• **Dataset entries**:
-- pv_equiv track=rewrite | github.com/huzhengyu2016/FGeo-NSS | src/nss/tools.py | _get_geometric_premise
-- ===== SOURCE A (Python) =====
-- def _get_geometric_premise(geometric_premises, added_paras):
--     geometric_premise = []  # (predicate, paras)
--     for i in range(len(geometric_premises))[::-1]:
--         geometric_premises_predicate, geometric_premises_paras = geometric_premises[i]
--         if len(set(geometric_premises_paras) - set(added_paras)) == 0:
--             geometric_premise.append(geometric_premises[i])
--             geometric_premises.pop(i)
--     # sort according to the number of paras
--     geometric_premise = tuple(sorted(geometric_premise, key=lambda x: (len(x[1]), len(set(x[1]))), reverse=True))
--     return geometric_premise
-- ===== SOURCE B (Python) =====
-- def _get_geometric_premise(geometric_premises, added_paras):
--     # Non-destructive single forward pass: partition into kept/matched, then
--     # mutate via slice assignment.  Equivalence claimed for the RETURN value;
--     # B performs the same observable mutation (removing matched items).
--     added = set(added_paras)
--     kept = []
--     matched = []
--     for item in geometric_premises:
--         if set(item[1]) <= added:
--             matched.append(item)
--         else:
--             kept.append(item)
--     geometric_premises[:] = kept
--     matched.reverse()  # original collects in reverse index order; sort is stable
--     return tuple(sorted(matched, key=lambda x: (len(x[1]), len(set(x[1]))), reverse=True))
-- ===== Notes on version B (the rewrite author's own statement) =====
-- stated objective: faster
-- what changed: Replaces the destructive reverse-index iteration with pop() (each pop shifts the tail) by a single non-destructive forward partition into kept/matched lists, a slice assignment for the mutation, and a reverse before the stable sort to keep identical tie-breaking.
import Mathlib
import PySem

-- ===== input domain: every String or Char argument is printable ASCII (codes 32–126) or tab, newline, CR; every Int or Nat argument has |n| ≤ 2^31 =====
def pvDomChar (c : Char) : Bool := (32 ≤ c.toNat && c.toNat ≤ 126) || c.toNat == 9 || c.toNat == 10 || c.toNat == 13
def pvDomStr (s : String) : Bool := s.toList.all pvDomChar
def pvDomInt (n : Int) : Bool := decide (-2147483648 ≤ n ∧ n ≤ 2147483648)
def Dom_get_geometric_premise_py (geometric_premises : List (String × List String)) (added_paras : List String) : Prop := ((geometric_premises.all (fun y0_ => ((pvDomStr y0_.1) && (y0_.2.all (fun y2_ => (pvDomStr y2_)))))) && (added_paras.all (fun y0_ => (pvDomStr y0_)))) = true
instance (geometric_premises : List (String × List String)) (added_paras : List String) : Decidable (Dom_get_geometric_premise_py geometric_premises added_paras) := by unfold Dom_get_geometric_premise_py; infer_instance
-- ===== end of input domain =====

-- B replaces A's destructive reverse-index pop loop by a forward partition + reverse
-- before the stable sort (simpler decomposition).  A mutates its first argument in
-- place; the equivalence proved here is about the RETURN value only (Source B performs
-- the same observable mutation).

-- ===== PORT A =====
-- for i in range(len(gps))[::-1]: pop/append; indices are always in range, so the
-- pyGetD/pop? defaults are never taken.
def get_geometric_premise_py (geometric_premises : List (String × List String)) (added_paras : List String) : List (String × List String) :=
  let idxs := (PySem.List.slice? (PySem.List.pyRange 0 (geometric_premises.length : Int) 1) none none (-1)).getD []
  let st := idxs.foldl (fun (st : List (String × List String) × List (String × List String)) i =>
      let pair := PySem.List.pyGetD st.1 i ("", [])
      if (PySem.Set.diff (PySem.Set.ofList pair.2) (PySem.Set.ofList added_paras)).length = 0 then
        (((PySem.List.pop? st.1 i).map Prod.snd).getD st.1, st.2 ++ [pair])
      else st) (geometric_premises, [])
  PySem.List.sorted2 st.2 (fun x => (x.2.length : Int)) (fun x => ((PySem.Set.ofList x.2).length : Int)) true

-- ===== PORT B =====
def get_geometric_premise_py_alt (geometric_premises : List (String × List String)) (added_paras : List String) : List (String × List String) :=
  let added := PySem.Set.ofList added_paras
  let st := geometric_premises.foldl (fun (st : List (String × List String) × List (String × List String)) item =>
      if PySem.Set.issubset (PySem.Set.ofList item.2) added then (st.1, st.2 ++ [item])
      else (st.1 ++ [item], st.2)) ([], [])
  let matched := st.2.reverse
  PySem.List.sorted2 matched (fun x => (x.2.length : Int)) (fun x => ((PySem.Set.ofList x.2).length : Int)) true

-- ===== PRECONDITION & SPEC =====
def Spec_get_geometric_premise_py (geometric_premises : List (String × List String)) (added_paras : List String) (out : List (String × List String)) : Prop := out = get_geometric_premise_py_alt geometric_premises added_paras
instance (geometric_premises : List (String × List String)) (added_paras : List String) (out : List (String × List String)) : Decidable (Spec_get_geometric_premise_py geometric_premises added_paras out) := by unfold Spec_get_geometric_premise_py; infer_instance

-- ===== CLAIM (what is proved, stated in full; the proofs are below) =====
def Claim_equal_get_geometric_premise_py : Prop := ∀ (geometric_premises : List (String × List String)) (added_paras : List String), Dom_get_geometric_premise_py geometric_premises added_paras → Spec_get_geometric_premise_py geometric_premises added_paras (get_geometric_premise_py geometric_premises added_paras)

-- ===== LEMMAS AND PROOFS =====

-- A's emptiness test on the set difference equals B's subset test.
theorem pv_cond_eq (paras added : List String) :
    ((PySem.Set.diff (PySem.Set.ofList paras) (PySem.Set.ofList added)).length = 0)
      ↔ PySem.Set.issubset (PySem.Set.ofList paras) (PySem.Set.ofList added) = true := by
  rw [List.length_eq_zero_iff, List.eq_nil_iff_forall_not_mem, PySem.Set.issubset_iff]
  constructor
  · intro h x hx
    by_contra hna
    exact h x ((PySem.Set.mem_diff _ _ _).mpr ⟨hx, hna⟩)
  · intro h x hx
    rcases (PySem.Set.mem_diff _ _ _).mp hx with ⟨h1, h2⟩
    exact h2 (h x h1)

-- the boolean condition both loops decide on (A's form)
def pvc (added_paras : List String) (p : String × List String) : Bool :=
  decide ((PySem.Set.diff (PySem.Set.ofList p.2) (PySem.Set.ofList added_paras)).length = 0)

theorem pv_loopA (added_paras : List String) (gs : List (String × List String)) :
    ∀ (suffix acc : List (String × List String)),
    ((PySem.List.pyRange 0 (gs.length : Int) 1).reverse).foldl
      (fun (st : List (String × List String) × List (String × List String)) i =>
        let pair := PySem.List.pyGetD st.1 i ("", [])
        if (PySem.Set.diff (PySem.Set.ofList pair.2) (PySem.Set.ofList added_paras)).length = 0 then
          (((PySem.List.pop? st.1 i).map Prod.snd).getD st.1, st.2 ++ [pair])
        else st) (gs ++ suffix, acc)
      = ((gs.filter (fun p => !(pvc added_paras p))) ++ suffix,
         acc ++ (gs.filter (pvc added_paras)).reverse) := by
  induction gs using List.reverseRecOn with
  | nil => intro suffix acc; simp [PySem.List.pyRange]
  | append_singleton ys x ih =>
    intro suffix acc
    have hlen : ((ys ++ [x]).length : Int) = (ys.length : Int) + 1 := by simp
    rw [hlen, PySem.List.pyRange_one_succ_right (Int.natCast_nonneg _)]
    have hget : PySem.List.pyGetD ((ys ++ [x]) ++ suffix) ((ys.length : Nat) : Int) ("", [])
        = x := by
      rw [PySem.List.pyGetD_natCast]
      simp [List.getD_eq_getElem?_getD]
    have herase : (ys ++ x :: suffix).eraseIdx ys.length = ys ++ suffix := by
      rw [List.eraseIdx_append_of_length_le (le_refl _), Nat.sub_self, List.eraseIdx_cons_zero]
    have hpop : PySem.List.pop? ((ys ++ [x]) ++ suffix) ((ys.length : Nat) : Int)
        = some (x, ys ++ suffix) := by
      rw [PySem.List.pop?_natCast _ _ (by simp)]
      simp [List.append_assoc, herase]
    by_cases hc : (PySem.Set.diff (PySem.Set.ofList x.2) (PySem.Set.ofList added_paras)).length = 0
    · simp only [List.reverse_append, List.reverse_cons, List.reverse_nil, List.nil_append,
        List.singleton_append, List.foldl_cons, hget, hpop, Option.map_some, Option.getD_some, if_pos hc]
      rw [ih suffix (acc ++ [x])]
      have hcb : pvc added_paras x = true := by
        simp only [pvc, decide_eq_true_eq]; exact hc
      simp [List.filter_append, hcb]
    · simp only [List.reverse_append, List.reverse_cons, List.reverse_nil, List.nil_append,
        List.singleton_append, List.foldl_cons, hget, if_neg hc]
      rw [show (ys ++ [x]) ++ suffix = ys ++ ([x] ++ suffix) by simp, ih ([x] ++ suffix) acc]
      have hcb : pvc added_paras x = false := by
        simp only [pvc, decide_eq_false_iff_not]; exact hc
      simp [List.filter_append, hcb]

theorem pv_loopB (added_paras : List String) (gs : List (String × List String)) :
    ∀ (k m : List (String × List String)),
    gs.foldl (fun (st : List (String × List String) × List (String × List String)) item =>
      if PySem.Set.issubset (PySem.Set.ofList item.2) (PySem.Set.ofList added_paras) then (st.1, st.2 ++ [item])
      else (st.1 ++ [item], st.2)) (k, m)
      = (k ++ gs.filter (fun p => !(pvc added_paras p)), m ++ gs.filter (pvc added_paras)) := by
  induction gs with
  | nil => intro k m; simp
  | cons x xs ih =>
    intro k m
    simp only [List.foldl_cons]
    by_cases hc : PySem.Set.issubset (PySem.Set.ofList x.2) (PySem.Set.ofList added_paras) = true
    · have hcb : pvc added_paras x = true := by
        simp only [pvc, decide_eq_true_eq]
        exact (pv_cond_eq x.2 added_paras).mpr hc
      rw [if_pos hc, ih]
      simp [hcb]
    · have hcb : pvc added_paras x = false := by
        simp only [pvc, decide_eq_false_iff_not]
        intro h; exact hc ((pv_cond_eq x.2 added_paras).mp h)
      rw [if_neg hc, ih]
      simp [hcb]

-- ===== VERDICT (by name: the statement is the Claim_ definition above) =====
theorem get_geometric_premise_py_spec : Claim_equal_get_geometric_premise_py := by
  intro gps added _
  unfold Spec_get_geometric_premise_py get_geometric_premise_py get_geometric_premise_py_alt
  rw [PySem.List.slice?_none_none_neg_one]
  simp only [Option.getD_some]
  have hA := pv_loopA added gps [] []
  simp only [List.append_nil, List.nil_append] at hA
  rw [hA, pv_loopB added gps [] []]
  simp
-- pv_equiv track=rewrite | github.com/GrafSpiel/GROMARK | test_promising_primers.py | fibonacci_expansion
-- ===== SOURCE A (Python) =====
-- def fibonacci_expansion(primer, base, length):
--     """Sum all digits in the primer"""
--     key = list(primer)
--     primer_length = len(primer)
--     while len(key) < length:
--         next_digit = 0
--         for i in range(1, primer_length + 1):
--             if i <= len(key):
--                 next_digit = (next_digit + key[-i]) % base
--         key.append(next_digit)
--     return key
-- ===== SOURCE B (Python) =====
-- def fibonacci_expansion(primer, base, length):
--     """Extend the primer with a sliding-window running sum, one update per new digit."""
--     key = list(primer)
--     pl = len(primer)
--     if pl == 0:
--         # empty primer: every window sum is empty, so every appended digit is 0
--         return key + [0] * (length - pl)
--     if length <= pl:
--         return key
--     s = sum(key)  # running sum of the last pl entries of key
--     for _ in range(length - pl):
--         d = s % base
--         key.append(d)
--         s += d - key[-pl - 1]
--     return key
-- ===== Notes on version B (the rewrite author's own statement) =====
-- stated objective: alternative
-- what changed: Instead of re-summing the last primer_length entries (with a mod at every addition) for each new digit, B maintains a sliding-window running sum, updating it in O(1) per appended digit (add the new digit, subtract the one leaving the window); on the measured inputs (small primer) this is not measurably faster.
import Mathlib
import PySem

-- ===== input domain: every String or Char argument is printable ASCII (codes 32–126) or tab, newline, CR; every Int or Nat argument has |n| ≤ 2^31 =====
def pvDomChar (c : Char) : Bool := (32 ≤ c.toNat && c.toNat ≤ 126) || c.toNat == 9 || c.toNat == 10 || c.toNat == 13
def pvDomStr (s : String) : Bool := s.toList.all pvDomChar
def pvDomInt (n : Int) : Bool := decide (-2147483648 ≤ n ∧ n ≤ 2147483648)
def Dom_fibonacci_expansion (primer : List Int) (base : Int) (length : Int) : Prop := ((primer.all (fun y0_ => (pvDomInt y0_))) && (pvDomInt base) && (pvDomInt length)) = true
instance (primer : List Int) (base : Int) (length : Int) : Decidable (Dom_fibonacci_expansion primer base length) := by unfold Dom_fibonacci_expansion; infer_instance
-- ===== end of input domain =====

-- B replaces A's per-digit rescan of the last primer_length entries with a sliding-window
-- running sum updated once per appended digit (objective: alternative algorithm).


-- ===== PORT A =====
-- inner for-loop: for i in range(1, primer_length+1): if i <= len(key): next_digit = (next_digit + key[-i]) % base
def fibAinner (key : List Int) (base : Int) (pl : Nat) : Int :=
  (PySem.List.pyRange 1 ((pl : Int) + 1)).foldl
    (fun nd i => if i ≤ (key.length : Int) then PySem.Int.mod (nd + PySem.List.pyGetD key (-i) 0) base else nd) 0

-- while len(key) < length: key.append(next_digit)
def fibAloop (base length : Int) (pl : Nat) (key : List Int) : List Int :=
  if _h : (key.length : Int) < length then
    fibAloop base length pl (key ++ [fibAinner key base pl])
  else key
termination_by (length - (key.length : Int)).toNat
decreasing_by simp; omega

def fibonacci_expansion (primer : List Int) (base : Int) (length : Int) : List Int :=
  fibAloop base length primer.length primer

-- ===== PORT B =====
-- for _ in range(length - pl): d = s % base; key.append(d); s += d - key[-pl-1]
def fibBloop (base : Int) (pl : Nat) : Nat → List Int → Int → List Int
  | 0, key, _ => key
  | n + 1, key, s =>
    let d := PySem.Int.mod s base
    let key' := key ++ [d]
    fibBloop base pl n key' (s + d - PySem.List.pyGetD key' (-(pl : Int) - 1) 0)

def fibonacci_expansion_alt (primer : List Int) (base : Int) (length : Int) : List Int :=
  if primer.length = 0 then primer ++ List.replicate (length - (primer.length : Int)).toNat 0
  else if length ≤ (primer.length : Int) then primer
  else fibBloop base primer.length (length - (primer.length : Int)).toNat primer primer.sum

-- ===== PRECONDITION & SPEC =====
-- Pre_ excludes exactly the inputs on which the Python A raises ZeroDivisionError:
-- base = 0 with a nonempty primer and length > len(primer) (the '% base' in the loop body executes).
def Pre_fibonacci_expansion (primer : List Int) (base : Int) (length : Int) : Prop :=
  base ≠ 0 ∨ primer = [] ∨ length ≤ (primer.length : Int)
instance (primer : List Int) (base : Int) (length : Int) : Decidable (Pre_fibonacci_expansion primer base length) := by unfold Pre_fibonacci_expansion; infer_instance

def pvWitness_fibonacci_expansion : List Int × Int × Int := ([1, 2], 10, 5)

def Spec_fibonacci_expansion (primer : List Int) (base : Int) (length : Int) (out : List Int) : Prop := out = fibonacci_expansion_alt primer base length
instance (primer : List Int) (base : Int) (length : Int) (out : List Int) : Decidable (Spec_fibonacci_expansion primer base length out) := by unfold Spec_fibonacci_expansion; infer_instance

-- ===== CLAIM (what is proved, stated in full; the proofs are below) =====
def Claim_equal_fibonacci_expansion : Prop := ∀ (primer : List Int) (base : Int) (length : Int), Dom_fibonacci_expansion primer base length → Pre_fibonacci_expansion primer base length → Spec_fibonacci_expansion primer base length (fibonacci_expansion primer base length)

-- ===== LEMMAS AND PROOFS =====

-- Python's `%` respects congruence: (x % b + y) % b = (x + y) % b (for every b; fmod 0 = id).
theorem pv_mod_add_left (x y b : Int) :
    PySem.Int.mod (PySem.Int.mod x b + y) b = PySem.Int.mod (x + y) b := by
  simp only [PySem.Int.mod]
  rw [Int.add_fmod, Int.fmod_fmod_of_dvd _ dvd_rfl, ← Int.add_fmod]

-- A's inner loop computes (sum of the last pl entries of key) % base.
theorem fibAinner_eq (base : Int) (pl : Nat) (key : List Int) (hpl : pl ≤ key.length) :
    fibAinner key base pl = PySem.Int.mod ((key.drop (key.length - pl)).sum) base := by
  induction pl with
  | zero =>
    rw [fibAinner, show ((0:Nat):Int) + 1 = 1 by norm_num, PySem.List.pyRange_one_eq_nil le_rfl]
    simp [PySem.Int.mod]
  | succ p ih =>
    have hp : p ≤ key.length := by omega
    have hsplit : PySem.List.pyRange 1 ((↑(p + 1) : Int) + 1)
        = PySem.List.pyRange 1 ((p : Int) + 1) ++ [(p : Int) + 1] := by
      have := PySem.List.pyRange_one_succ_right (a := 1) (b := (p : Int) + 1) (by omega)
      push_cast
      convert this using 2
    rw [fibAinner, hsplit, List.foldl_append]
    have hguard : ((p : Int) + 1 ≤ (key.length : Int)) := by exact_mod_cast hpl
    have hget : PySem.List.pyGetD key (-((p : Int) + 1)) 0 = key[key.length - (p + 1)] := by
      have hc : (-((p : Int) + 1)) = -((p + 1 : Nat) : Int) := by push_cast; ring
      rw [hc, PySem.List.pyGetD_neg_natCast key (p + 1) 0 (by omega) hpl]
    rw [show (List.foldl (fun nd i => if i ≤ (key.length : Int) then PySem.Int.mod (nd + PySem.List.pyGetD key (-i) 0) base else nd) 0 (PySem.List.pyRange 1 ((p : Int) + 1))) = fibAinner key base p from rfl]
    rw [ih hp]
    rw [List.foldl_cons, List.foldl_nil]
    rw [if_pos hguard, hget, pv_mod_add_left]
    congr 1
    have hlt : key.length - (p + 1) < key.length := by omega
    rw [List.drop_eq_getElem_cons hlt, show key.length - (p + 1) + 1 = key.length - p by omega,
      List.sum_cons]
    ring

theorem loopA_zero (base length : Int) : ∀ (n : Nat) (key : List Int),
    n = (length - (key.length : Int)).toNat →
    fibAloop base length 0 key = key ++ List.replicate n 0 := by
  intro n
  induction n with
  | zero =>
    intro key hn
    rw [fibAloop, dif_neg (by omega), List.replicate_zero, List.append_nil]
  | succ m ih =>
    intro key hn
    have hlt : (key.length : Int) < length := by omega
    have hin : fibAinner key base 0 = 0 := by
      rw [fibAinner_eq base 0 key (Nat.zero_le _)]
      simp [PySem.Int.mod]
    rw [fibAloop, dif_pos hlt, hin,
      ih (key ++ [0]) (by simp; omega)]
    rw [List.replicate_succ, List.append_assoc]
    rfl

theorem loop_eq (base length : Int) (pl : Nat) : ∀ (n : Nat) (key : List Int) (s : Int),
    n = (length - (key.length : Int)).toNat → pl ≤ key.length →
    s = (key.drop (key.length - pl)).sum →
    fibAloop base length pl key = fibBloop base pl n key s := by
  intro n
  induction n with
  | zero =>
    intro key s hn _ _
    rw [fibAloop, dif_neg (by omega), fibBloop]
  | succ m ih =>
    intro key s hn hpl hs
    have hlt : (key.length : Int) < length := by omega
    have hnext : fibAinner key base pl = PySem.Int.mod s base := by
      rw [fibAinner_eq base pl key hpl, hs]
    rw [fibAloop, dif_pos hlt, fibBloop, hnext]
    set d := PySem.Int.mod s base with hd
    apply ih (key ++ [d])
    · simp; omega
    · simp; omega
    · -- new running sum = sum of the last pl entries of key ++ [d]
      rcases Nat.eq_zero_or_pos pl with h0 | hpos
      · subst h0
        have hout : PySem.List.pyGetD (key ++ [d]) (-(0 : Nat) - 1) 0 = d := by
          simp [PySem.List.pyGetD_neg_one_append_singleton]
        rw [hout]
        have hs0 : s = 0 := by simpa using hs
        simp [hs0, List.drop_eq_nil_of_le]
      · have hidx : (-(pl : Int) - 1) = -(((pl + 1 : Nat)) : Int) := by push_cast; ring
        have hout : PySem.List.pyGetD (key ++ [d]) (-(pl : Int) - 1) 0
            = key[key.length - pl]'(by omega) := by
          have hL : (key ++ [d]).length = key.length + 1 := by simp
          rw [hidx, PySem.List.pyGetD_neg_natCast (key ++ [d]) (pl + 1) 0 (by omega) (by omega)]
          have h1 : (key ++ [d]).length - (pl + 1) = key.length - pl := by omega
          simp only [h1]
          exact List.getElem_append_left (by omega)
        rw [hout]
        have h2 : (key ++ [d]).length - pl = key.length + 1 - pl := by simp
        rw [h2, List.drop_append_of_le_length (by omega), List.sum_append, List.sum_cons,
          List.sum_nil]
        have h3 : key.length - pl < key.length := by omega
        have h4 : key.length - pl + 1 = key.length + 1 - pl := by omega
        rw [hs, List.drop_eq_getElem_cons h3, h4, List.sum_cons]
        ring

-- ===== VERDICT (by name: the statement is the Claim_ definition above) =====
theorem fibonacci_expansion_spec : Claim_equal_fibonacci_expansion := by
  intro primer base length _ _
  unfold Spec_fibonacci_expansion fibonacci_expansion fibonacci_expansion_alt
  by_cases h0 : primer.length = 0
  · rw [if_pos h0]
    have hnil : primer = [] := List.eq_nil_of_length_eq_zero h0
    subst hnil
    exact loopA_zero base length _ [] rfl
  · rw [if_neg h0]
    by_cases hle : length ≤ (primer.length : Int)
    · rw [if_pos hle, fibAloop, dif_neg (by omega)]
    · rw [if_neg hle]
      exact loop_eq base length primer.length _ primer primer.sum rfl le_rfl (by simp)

• **To do**:
Retype the records above, but only those lines that fall between the line containing "appended digit is 0" and the line containing "def Dom_fibonacci_expansion (primer", with both of those lines included, exactly as written.

• **Finished task**:
--         # empty primer: every window sum is empty, so every appended digit is 0
--         return key + [0] * (length - pl)
--     if length <= pl:
--         return key
--     s = sum(key)  # running sum of the last pl entries of key
--     for _ in range(length - pl):
--         d = s % base
--         key.append(d)
--         s += d - key[-pl - 1]
--     return key
-- ===== Notes on version B (the rewrite author's own statement) =====
-- stated objective: alternative
-- what changed: Instead of re-summing the last primer_length entries (with a mod at every addition) for each new digit, B maintains a sliding-window running sum, updating it in O(1) per appended digit (add the new digit, subtract the one leaving the window); on the measured inputs (small primer) this is not measurably faster.
import Mathlib
import PySem

-- ===== input domain: every String or Char argument is printable ASCII (codes 32–126) or tab, newline, CR; every Int or Nat argument has |n| ≤ 2^31 =====
def pvDomChar (c : Char) : Bool := (32 ≤ c.toNat && c.toNat ≤ 126) || c.toNat == 9 || c.toNat == 10 || c.toNat == 13
def pvDomStr (s : String) : Bool := s.toList.all pvDomChar
def pvDomInt (n : Int) : Bool := decide (-2147483648 ≤ n ∧ n ≤ 2147483648)
def Dom_fibonacci_expansion (primer : List Int) (base : Int) (length : Int) : Prop := ((primer.all (fun y0_ => (pvDomInt y0_))) && (pvDomInt base) && (pvDomInt length)) = true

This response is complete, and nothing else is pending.